Con más de 2,5 millones de seguidores, la creadora de contenido Roro, ha abierto el debate sobre el movimiento 'tradwife', mujeres que quieren vivir como en los años 50 y 60.

En la calle de Wisteria Lane, en Fairview, EEUU, vivió durante ocho temporadas el ya icónico personaje de la serie Mujeres Desesperadas, Bree Van de Kamp. La señora Van de Kamp se nos presentó en 2006, cuando la ABC estrenó la serie, como un icono de la perfecta ama de casa: con una cocina siempre impecable, un jardín perfectamente cuidado y unos valores republicanos férreos, Bree logró personificar en el ideario colectivo, de forma magistral, los pilares ideológicos del movimiento tradwife.

Esta forma de vida, compartida en 2024 por las redes sociales, promueve la idea de que las mujeres encuentran la felicidad adoptando los roles de los años 50 y 60, ser únicamente madres y esposas —por ese orden—, centrándose en la crianza de los hijos, el cuidado de su marido y en el mantenimiento del hogar.

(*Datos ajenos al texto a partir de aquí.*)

-- pv_equiv track=rewrite | github.com/Gigahawk/pymadcad | mesh.py | striplist
-- ===== SOURCE A (Python) =====
-- def striplist(list, used):
-- 	''' remove all elements of list that match a False in used, return a reindexation list '''
-- 	reindex = [0] * len(list)
-- 	j = 0
-- 	for i,u in enumerate(used):
-- 		if u:
-- 			list[j] = list[i]
-- 			reindex[i] = j
-- 			j += 1
-- 	list[j:] = []
-- 	return reindex
-- ===== SOURCE B (Python) =====
-- def striplist(list, used):
--     ''' remove all elements of list that match a False in used, return a reindexation list '''
--     kept = [i for i, u in enumerate(used) if u]
--     reindex = [0] * len(list)
--     for j, i in enumerate(kept):
--         reindex[i] = j
--     list[:len(kept)] = [list[i] for i in kept]
--     del list[len(kept):]
--     return reindex
-- ===== Notes on version B (the rewrite author's own statement) =====
-- stated objective: alternative
-- what changed: A's single fused loop (write-in-place compaction, reindex fill and counter j all in one pass) is split into an explicit index table of kept positions built first, then a separate reindex-filling loop over enumerate(kept), then a slice-assignment rebuild of the compacted values.
-- outside the precondition, e.g. on striplist([1], [True, True]): A raises IndexError, B raises IndexError
import Mathlib
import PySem

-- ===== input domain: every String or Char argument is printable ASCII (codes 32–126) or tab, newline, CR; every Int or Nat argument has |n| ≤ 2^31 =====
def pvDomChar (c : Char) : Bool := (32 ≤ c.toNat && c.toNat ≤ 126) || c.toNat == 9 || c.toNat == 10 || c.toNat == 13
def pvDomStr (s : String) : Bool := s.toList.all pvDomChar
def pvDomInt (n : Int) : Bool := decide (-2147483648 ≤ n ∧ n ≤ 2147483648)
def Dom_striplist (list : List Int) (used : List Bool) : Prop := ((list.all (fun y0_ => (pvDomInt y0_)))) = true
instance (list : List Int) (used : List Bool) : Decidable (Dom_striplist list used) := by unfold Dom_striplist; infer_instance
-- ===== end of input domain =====

-- B splits A's fused compaction loop into an index-table build plus separate fill/rebuild passes
-- (objective: alternative); equivalence is about the RETURN value (both Pythons mutate `list` identically).

-- ===== PORT A =====
-- A's single loop `for i,u in enumerate(used)` with state (list, reindex, j); the in-place
-- writes list[j] = list[i] keep the (truncated-later) list in the state; reindex is returned.
def striplistGo : List Bool → Nat → Nat → List Int → List Int → (List Int × List Int × Nat)
  | [], _, j, lst, r => (lst, r, j)
  | u :: us, i, j, lst, r =>
    if u then striplistGo us (i+1) (j+1) (lst.set j (lst.getD i 0)) (r.set i (Int.ofNat j))
    else striplistGo us (i+1) j lst r

def striplist (list : List Int) (used : List Bool) : List Int :=
  (striplistGo used 0 0 list (List.replicate list.length 0)).2.1

-- ===== PORT B =====
def striplist_alt (list : List Int) (used : List Bool) : List Int :=
  let kept := ((PySem.List.enumerate used 0).filter (fun p => p.2)).map (fun p => p.1)
  (PySem.List.enumerate kept 0).foldl (fun r p => r.set p.2.toNat p.1)
    (List.replicate list.length 0)

-- ===== PRECONDITION & SPEC =====
-- Pre_ excludes exactly the inputs where Python A raises IndexError: a True in `used`
-- at an index ≥ len(list) (B raises the same IndexError there).
def Pre_striplist (list : List Int) (used : List Bool) : Prop :=
  (used.drop list.length).all (fun u => !u) = true
instance (list : List Int) (used : List Bool) : Decidable (Pre_striplist list used) := by
  unfold Pre_striplist; infer_instance
def pvWitness_striplist : List Int × List Bool := ([5, 7, 9], [true, false, true])

def Spec_striplist (list : List Int) (used : List Bool) (out : List Int) : Prop := out = striplist_alt list used
instance (list : List Int) (used : List Bool) (out : List Int) : Decidable (Spec_striplist list used out) := by unfold Spec_striplist; infer_instance

-- ===== CLAIM (what is proved, stated in full; the proofs are below) =====
def Claim_equal_striplist : Prop := ∀ (list : List Int) (used : List Bool), Dom_striplist list used → Pre_striplist list used → Spec_striplist list used (striplist list used)

-- ===== LEMMAS AND PROOFS =====

-- the offset positions of the True entries of a mask
def keptFrom : Nat → List Bool → List Nat
  | _, [] => []
  | i, u :: us => if u then i :: keptFrom (i+1) us else keptFrom (i+1) us

-- filling r with r[k] := j, j counting up from an offset
def fillFrom : Nat → List Nat → List Int → List Int
  | _, [], r => r
  | j, k :: ks, r => fillFrom (j+1) ks (r.set k (Int.ofNat j))

theorem striplistGo_proj (us : List Bool) (i j : Nat) (lst r : List Int) :
    (striplistGo us i j lst r).2.1 = fillFrom j (keptFrom i us) r := by
  induction us generalizing i j lst r with
  | nil => rfl
  | cons u us ih =>
    cases u <;> simp [striplistGo, keptFrom, fillFrom, ih]

theorem kept_eq (us : List Bool) (i : Nat) :
    ((PySem.List.enumerate us (i : Int)).filter (fun p => p.2)).map (fun p => p.1)
      = (keptFrom i us).map Int.ofNat := by
  induction us generalizing i with
  | nil => simp [PySem.List.enumerate_nil, keptFrom]
  | cons u us ih =>
    rw [PySem.List.enumerate_cons]
    have h2 := ih (i + 1)
    push_cast at h2
    cases u
    · simp [keptFrom, h2]
    · simp [keptFrom, h2]

theorem fold_eq (ks : List Nat) (j : Nat) (r : List Int) :
    (PySem.List.enumerate (ks.map Int.ofNat) (j : Int)).foldl
        (fun r p => r.set p.2.toNat p.1) r
      = fillFrom j ks r := by
  induction ks generalizing j r with
  | nil => simp [PySem.List.enumerate_nil, fillFrom]
  | cons k ks ih =>
    rw [List.map_cons, PySem.List.enumerate_cons]
    have h2 := ih (j + 1)
    push_cast at h2
    simp [fillFrom, h2]

-- ===== VERDICT (by name: the statement is the Claim_ definition above) =====
theorem striplist_spec : Claim_equal_striplist := by
  intro list used _ _
  unfold Spec_striplist striplist striplist_alt
  rw [striplistGo_proj]
  have hk := kept_eq used 0
  norm_num at hk
  rw [hk]
  have hf := fold_eq (keptFrom 0 used) 0 (List.replicate list.length 0)
  norm_num at hf
  rw [hf]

En España, la creadora de contenido Roro, Rocío López Bueno, ha generado debate sobre si sus videos y estilo de vida responden a un modelo de tradwife, es decir, si mantiene una relación de sumisión, dependencia y servicio a los deseos de su novio, Pablo.

Los videos de Roro siempre responden a una misma estructura: Pablo quiere comer algo, Rocío lo prepara la comida y Pablo se lo come. "Lo que promociona es la felicidad de la sumisión", explica Guillermo Fernández Vázquez, Doctor en Ciencia Política de la Universidad Carlos III de Madrid y autor de ¿Qué hacer con la extrema derecha en Europa?.

Carmen Torres, Doctora en Comunicación Política y profesora en la Universidad Nebrija de Madrid, reconoce que "analizando su perfil se observa que sus videos responden a una estrategia para ganar seguidores y que el algoritmo le premie...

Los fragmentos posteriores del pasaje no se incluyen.